● Material provided:
•••

-- pv_equiv track=rewrite | github.com/MysterionRise/adaptive-knowledge-graph | scripts/migrate_to_enterprise.py | group_chunks_by_module
-- ===== SOURCE A (Python) =====
-- def group_chunks_by_module(chunks: list[dict]) -> dict[str, list[dict]]:
--     """Group chunks by module_id for sequential linking."""
--     grouped: dict[str, list[dict]] = {}
--
--     for chunk in chunks:
--         module_id = chunk.get("module_id", "unknown")
--         if module_id not in grouped:
--             grouped[module_id] = []
--         grouped[module_id].append(chunk)
--
--     # Sort chunks within each module by ID (assumes IDs are sequential)
--     for module_id in grouped:
--         grouped[module_id].sort(key=lambda c: c.get("id", ""))
--
--     return grouped
-- ===== SOURCE B (Python) =====
-- def group_chunks_by_module(chunks: list[dict]) -> dict[str, list[dict]]:
--     """Group chunks by module_id for sequential linking."""
--     modules = dict.fromkeys(c.get("module_id", "unknown") for c in chunks)
--     return {
--         m: sorted(
--             (c for c in chunks if c.get("module_id", "unknown") == m),
--             key=lambda c: c.get("id", ""),
--         )
--         for m in modules
--     }
-- ===== Notes on version B (the rewrite author's own statement) =====
-- stated objective: simpler
-- what changed: A builds the dict incrementally with membership checks and then re-sorts each bucket in a second in-place pass; B is a single dict comprehension over the distinct module ids (dict.fromkeys) mapping each module to the sorted filter of its chunks.
import Mathlib
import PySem

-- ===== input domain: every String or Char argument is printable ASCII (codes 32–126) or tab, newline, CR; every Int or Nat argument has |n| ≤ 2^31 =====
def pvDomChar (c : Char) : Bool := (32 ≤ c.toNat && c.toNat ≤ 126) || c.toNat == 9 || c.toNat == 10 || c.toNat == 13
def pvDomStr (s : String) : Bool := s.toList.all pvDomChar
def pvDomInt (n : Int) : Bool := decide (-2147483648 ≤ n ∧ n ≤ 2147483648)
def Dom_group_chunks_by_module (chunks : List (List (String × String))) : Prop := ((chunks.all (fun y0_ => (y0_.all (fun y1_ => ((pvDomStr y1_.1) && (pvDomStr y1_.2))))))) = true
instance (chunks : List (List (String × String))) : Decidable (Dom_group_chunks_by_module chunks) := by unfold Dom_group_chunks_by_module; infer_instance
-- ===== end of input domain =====

-- B replaces A's incremental dict-of-lists plus a second in-place sorting pass by a single
-- comprehension: the distinct module ids in first-occurrence order, each mapped to the
-- sorted filter of its chunks (objective: simpler; not faster).

-- chunk.get("module_id", "unknown") / chunk.get("id", "") — used verbatim by both Pythons
def pvModId (c : List (String × String)) : String :=
  (PySem.Dict.mk c).getD "module_id" "unknown"

def pvIdKey (c : List (String × String)) : String :=
  (PySem.Dict.mk c).getD "id" ""

-- ===== PORT A =====
def group_chunks_by_module (chunks : List (List (String × String))) : List (String × List (List (String × String))) :=
  -- grouped = {}; for chunk in chunks: …
  let grouped : PySem.Dict String (List (List (String × String))) :=
    chunks.foldl (fun g chunk =>
      let module_id := pvModId chunk
      let g := if g.contains module_id then g else g.insert module_id []
      g.modify module_id [] (fun l => l ++ [chunk])) PySem.Dict.empty
  -- for module_id in grouped: grouped[module_id].sort(key=lambda c: c.get("id", ""))
  let grouped := grouped.keys.foldl (fun g module_id =>
    g.insert module_id (PySem.List.sorted (g.getD module_id []) pvIdKey false)) grouped
  grouped.items

-- ===== PORT B =====
def group_chunks_by_module_alt (chunks : List (List (String × String))) : List (String × List (List (String × String))) :=
  -- modules = dict.fromkeys(c.get("module_id", "unknown") for c in chunks)
  let modules := PySem.List.dedup (chunks.map pvModId)
  -- {m: sorted((c for c in chunks if …== m), key=…) for m in modules}
  modules.map (fun m =>
    (m, PySem.List.sorted (chunks.filter (fun c => pvModId c == m)) pvIdKey false))

-- ===== PRECONDITION & SPEC =====
def Spec_group_chunks_by_module (chunks : List (List (String × String))) (out : List (String × List (List (String × String)))) : Prop := out = group_chunks_by_module_alt chunks
instance (chunks : List (List (String × String))) (out : List (String × List (List (String × String)))) : Decidable (Spec_group_chunks_by_module chunks out) := by unfold Spec_group_chunks_by_module; infer_instance

-- ===== CLAIM (what is proved, stated in full; the proofs are below) =====
def Claim_equal_group_chunks_by_module : Prop := ∀ (chunks : List (List (String × String))), Dom_group_chunks_by_module chunks → Spec_group_chunks_by_module chunks (group_chunks_by_module chunks)

-- ===== LEMMAS AND PROOFS =====

-- A's "if absent, insert []; then append" is one modify-with-default step
theorem pv_stepA_eq (g : PySem.Dict String (List (List (String × String))))
    (m : String) (chunk : List (String × String)) :
    (if g.contains m then g else g.insert m []).modify m [] (fun l => l ++ [chunk])
      = g.modify m [] (fun l => l ++ [chunk]) := by
  cases hc : g.contains m with
  | true => simp
  | false =>
    simp [PySem.Dict.modify, PySem.Dict.insert_insert_self,
      PySem.Dict.getD_insert_self, PySem.Dict.getD_of_not_contains g [] hc]

-- the grouping loop as the canonical modify-append fold over (key, chunk) pairs
theorem pv_phase1_eq (chunks : List (List (String × String))) :
    chunks.foldl (fun g chunk =>
        let module_id := pvModId chunk
        let g := if g.contains module_id then g else g.insert module_id []
        g.modify module_id [] (fun l => l ++ [chunk])) PySem.Dict.empty
      = (chunks.map (fun c => (pvModId c, c))).foldl
          (fun d p => d.modify p.1 [] (fun x => x ++ [p.2])) PySem.Dict.empty := by
  rw [List.foldl_map]
  simp only [pv_stepA_eq]

theorem pv_grouped_getD (chunks : List (List (String × String))) (m : String) :
    ((chunks.map (fun c => (pvModId c, c))).foldl
        (fun d p => d.modify p.1 [] (fun x => x ++ [p.2])) PySem.Dict.empty).getD m []
      = chunks.filter (fun c => pvModId c == m) := by
  rw [PySem.Dict.getD_foldl_modify_append]
  simp [List.filter_map, Function.comp_def]

theorem pv_grouped_keys (chunks : List (List (String × String))) :
    ((chunks.map (fun c => (pvModId c, c))).foldl
        (fun d p => d.modify p.1 [] (fun x => x ++ [p.2])) PySem.Dict.empty).keys
      = PySem.Set.ofList (chunks.map pvModId) := by
  rw [List.foldl_map]
  have h := PySem.Dict.keys_foldl_modify_key (ν := List (List (String × String)))
    chunks pvModId [] (fun _ c => fun l => l ++ [c]) PySem.Dict.empty
  simpa [PySem.Set.update_nil_left] using h

theorem pv_grouped_nodup (chunks : List (List (String × String))) :
    ((chunks.map (fun c => (pvModId c, c))).foldl
        (fun d p => d.modify p.1 [] (fun x => x ++ [p.2])) PySem.Dict.empty).keys.Nodup := by
  rw [List.foldl_map]
  exact PySem.Dict.nodup_keys_foldl_modify_key chunks pvModId []
    (fun _ c => fun l => l ++ [c]) PySem.Dict.empty (by simp)

-- the sorting pass does not touch keys outside the remaining worklist
theorem pv_fold2_get?_stable (f2 : PySem.Dict String (List (List (String × String))) → String → List (List (String × String)))
    (m : String) :
    ∀ (ks : List String) (g : PySem.Dict String (List (List (String × String)))), m ∉ ks →
      (ks.foldl (fun g x => g.insert x (f2 g x)) g).get? m = g.get? m := by
  intro ks
  induction ks with
  | nil => intro g _; rfl
  | cons k t ih =>
    intro g hm
    simp only [List.foldl_cons]
    rw [ih _ (by simp_all), PySem.Dict.get?_insert_of_ne _ _ (by simp_all)]

-- value of the sorting pass at each key of the worklist
theorem pv_fold2_getD (ks : List String) :
    ks.Nodup → ∀ (g : PySem.Dict String (List (List (String × String)))) (m : String), m ∈ ks →
      (ks.foldl (fun g x => g.insert x (PySem.List.sorted (g.getD x []) pvIdKey false)) g).getD m []
        = PySem.List.sorted (g.getD m []) pvIdKey false := by
  induction ks with
  | nil => intro _ g m hm; simp at hm
  | cons k t ih =>
    intro hnd g m hm
    simp only [List.foldl_cons]
    by_cases hk : m = k
    · subst hk
      have hmt : m ∉ t := (List.nodup_cons.mp hnd).1
      rw [PySem.Dict.getD_eq_get?_getD, pv_fold2_get?_stable _ m t _ hmt,
        ← PySem.Dict.getD_eq_get?_getD, PySem.Dict.getD_insert_self]
    · have hmt : m ∈ t := by
        rcases List.mem_cons.mp hm with h | h
        · exact absurd h hk
        · exact h
      rw [ih (List.nodup_cons.mp hnd).2 _ m hmt,
        PySem.Dict.getD_insert_of_ne _ _ _ hk]

theorem pv_set_update_self (s : PySem.Set String) : PySem.Set.update s s = s := by
  rw [PySem.Set.update_eq_append_filter]
  have : (PySem.Set.ofList s).filter (fun y => !PySem.Set.contains s y) = [] := by
    rw [List.filter_eq_nil_iff]
    intro y hy
    have hys : y ∈ s := (PySem.Set.mem_ofList _ _).mp hy
    simp [hys]
  rw [this, List.append_nil]

-- ===== VERDICT (by name: the statement is the Claim_ definition above) =====
theorem group_chunks_by_module_spec : Claim_equal_group_chunks_by_module := by
  intro chunks _
  unfold Spec_group_chunks_by_module group_chunks_by_module group_chunks_by_module_alt
  simp only [pv_phase1_eq]
  set grouped := (chunks.map (fun c => (pvModId c, c))).foldl
      (fun d p => d.modify p.1 [] (fun x => x ++ [p.2])) PySem.Dict.empty with hg
  set r := grouped.keys.foldl
      (fun g module_id => g.insert module_id (PySem.List.sorted (g.getD module_id []) pvIdKey false)) grouped with hr
  have hkeys : r.keys = grouped.keys := by
    rw [hr, PySem.Dict.keys_foldl_insert, pv_set_update_self]
  have hnd : r.keys.Nodup := by
    rw [hkeys]; exact pv_grouped_nodup chunks
  rw [PySem.Dict.items_eq_map_keys r hnd [], hkeys, pv_grouped_keys,
    ← PySem.List.dedup_eq_ofList]
  apply List.map_congr_left
  intro m hm
  have hmk : m ∈ grouped.keys := by
    rw [pv_grouped_keys, ← PySem.List.dedup_eq_ofList]; exact hm
  have := pv_fold2_getD grouped.keys (by rw [← hkeys]; exact hnd) grouped m hmk
  rw [hr, this, pv_grouped_getD]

•••

● Required work:
Taking the material above, extract exactly and only the lines from the line with "-- ===== PORT A" to the line with "-- ===== PORT B", inclusive of both.

● Response area:
-- ===== PORT A =====
def group_chunks_by_module (chunks : List (List (String × String))) : List (String × List (List (String × String))) :=
  -- grouped = {}; for chunk in chunks: …
  let grouped : PySem.Dict String (List (List (String × String))) :=
    chunks.foldl (fun g chunk =>
      let module_id := pvModId chunk
      let g := if g.contains module_id then g else g.insert module_id []
      g.modify module_id [] (fun l => l ++ [chunk])) PySem.Dict.empty
  -- for module_id in grouped: grouped[module_id].sort(key=lambda c: c.get("id", ""))
  let grouped := grouped.keys.foldl (fun g module_id =>
    g.insert module_id (PySem.List.sorted (g.getD module_id []) pvIdKey false)) grouped
  grouped.items

-- ===== PORT B =====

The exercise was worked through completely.